** Task input follows **
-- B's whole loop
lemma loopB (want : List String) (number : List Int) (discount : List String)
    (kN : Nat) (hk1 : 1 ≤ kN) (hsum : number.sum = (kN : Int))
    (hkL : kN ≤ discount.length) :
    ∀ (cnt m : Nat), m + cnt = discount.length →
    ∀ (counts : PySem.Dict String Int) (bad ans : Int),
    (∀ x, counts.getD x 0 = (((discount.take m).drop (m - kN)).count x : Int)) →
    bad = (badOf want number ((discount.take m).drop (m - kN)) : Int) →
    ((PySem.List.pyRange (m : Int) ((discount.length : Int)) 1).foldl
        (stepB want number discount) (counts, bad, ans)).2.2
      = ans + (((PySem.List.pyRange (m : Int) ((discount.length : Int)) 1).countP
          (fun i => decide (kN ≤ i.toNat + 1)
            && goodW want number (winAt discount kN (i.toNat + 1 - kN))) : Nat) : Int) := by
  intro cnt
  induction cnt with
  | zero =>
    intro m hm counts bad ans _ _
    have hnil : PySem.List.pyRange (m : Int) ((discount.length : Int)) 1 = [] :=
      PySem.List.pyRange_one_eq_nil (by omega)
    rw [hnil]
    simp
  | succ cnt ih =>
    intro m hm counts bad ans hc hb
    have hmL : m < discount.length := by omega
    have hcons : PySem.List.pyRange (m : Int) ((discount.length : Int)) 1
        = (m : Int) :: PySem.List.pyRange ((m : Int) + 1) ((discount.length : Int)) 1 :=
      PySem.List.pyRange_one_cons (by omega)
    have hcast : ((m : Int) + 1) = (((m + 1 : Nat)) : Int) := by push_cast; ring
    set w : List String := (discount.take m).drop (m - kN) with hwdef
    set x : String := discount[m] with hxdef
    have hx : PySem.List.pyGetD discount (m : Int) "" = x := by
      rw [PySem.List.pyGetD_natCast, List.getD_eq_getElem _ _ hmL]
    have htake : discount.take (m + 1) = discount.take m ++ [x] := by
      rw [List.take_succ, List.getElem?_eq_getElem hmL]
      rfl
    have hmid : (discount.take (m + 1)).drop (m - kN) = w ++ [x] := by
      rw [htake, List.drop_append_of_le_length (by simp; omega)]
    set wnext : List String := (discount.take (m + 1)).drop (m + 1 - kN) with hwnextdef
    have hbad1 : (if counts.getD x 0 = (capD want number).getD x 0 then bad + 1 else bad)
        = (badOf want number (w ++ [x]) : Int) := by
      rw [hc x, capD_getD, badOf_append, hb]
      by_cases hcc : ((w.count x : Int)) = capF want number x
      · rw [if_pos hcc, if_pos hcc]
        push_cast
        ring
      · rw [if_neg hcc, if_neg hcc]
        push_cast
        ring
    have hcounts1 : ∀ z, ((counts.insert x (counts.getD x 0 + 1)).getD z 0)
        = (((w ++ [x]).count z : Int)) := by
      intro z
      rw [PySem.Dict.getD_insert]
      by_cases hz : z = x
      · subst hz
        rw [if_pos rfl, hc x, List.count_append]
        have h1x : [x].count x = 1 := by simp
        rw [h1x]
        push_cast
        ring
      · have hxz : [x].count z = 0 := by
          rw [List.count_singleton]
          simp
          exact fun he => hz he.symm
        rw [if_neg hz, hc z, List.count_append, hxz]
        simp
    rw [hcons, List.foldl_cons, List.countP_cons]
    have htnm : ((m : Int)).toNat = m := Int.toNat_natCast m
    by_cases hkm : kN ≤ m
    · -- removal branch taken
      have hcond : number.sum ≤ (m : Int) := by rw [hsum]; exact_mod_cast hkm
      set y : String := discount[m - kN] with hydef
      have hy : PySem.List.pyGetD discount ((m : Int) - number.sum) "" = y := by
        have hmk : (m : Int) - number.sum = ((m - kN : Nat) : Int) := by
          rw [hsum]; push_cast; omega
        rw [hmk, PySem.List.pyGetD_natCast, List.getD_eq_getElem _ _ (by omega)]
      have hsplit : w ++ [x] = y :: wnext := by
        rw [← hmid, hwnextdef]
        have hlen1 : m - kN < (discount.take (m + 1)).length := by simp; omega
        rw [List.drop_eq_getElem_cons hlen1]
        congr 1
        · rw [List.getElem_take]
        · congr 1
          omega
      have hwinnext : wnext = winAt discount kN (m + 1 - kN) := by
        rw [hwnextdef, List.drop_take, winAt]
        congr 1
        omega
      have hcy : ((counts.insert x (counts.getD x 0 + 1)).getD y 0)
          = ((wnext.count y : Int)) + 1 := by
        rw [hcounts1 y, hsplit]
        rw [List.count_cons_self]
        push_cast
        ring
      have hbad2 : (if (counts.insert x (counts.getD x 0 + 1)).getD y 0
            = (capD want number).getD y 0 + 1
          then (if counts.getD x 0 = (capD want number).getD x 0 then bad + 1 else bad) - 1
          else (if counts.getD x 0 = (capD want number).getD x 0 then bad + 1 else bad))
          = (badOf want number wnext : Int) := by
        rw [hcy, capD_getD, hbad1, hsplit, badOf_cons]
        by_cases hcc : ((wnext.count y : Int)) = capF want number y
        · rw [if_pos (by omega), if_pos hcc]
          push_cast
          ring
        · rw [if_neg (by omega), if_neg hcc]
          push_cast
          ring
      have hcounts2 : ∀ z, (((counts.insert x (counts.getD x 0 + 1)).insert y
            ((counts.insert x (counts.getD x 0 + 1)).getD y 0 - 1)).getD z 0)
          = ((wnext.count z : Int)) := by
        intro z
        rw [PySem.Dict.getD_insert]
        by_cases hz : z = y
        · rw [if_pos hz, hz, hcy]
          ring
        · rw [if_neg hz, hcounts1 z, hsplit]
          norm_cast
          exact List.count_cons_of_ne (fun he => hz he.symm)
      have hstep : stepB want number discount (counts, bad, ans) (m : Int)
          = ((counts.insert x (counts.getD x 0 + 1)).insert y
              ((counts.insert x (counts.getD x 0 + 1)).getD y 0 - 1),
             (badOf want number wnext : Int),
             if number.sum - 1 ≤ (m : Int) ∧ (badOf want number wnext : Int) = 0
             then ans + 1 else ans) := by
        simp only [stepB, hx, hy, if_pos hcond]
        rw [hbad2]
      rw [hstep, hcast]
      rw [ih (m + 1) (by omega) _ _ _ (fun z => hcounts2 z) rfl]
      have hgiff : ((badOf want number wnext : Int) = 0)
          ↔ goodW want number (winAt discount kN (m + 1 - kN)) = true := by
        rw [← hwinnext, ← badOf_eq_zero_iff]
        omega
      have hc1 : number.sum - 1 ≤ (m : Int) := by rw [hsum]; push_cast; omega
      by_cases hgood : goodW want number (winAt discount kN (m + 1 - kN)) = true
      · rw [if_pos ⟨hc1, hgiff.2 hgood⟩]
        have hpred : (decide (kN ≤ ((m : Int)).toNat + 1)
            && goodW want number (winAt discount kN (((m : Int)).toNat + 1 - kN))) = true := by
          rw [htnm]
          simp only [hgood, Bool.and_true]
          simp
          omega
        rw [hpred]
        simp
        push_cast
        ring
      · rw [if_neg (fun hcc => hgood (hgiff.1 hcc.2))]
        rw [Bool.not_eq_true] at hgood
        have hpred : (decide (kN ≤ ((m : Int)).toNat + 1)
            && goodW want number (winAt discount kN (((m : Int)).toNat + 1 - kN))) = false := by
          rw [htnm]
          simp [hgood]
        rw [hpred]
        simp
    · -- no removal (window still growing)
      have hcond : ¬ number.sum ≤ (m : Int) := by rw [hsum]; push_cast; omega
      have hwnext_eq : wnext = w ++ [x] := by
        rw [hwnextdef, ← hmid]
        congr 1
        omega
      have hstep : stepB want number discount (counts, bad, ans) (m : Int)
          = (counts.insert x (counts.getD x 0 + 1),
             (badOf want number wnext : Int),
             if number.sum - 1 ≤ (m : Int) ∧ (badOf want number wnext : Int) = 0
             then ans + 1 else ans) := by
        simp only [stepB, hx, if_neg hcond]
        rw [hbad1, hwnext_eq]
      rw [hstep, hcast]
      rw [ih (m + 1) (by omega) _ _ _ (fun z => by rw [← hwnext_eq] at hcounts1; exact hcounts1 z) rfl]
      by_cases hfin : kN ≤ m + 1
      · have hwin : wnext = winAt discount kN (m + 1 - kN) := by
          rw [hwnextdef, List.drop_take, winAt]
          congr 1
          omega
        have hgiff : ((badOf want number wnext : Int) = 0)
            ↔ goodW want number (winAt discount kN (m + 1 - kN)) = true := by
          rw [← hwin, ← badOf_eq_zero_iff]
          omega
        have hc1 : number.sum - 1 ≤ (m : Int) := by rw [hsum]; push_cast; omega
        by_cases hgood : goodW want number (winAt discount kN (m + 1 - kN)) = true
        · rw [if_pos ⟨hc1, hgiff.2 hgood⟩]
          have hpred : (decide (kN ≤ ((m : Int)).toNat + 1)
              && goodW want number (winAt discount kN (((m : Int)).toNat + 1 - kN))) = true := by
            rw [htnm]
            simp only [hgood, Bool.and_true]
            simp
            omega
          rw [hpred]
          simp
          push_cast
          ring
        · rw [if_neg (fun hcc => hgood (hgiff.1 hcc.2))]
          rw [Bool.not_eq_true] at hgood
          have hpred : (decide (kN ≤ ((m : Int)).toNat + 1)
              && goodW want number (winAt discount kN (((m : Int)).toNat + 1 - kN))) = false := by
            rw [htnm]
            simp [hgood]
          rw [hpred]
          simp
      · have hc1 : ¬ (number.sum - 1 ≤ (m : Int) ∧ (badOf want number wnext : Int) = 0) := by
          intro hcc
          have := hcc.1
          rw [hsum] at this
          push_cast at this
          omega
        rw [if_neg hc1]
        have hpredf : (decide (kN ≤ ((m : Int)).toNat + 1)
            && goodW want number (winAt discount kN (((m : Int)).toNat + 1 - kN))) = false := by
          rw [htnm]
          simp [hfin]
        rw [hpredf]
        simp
** End of Task input **
** Task input follows **
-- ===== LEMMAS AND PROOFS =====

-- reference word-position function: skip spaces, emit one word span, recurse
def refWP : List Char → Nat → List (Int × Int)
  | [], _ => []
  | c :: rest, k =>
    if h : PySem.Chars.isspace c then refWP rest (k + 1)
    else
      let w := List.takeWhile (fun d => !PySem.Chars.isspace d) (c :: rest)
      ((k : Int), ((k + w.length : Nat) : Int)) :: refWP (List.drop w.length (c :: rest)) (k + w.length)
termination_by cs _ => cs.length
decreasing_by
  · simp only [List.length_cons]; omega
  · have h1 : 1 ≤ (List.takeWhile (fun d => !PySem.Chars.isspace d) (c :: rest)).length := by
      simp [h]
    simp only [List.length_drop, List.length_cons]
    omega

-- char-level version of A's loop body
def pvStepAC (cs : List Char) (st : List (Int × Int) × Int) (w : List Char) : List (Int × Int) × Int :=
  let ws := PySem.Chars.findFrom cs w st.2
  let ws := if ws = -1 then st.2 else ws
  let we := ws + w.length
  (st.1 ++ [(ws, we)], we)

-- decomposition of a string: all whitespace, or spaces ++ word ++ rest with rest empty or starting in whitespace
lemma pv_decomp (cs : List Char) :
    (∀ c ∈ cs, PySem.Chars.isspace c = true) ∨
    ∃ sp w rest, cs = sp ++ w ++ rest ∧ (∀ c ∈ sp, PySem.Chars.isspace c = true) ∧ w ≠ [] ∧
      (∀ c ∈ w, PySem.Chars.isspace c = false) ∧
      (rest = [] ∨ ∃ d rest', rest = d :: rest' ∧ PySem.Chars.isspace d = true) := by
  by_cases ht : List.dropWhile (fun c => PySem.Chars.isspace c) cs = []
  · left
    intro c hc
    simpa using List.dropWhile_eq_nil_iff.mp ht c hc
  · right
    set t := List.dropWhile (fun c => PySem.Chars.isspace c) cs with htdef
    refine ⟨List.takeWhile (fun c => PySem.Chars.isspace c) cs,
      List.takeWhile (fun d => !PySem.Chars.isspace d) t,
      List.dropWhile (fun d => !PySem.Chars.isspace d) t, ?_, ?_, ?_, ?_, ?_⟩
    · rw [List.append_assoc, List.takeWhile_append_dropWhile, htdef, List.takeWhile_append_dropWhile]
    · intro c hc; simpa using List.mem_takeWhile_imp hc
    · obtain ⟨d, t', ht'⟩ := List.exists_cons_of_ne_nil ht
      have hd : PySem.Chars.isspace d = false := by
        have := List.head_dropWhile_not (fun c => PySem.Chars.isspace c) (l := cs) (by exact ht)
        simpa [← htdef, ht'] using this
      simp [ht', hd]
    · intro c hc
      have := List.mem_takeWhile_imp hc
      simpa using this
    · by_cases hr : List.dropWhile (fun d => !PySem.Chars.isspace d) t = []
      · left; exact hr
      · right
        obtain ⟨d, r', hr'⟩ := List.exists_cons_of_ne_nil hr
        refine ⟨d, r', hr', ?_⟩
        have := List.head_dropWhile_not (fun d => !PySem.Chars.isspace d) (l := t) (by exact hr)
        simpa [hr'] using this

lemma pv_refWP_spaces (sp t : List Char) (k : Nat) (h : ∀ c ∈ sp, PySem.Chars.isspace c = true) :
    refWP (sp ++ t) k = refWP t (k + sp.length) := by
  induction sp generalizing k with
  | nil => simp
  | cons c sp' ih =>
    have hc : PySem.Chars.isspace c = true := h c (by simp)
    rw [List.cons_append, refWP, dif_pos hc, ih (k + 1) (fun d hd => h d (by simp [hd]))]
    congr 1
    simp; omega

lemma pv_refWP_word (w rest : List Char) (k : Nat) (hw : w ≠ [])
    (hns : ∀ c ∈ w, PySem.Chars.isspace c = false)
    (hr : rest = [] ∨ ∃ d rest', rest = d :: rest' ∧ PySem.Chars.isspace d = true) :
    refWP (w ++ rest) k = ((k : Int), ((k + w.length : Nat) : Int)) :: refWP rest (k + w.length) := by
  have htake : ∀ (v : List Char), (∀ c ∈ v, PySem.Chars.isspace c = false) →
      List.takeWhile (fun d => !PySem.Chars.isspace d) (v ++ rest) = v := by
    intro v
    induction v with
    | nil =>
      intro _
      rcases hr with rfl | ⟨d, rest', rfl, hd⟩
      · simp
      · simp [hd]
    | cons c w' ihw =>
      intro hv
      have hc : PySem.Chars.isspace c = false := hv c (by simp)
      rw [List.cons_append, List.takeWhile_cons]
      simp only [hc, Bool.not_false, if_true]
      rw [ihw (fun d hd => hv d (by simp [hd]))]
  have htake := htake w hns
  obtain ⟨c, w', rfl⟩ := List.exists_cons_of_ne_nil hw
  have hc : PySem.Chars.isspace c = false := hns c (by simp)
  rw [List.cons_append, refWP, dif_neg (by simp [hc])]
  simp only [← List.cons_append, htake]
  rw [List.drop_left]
** End of Task input **
Go to the line in the material above that contains "-- B's whole loop" and copy exactly from there through the line that contains "(∀ x, counts.getD", stopping after it.

-- B's whole loop
lemma loopB (want : List String) (number : List Int) (discount : List String)
    (kN : Nat) (hk1 : 1 ≤ kN) (hsum : number.sum = (kN : Int))
    (hkL : kN ≤ discount.length) :
    ∀ (cnt m : Nat), m + cnt = discount.length →
    ∀ (counts : PySem.Dict String Int) (bad ans : Int),
    (∀ x, counts.getD x 0 = (((discount.take m).drop (m - kN)).count x : Int)) →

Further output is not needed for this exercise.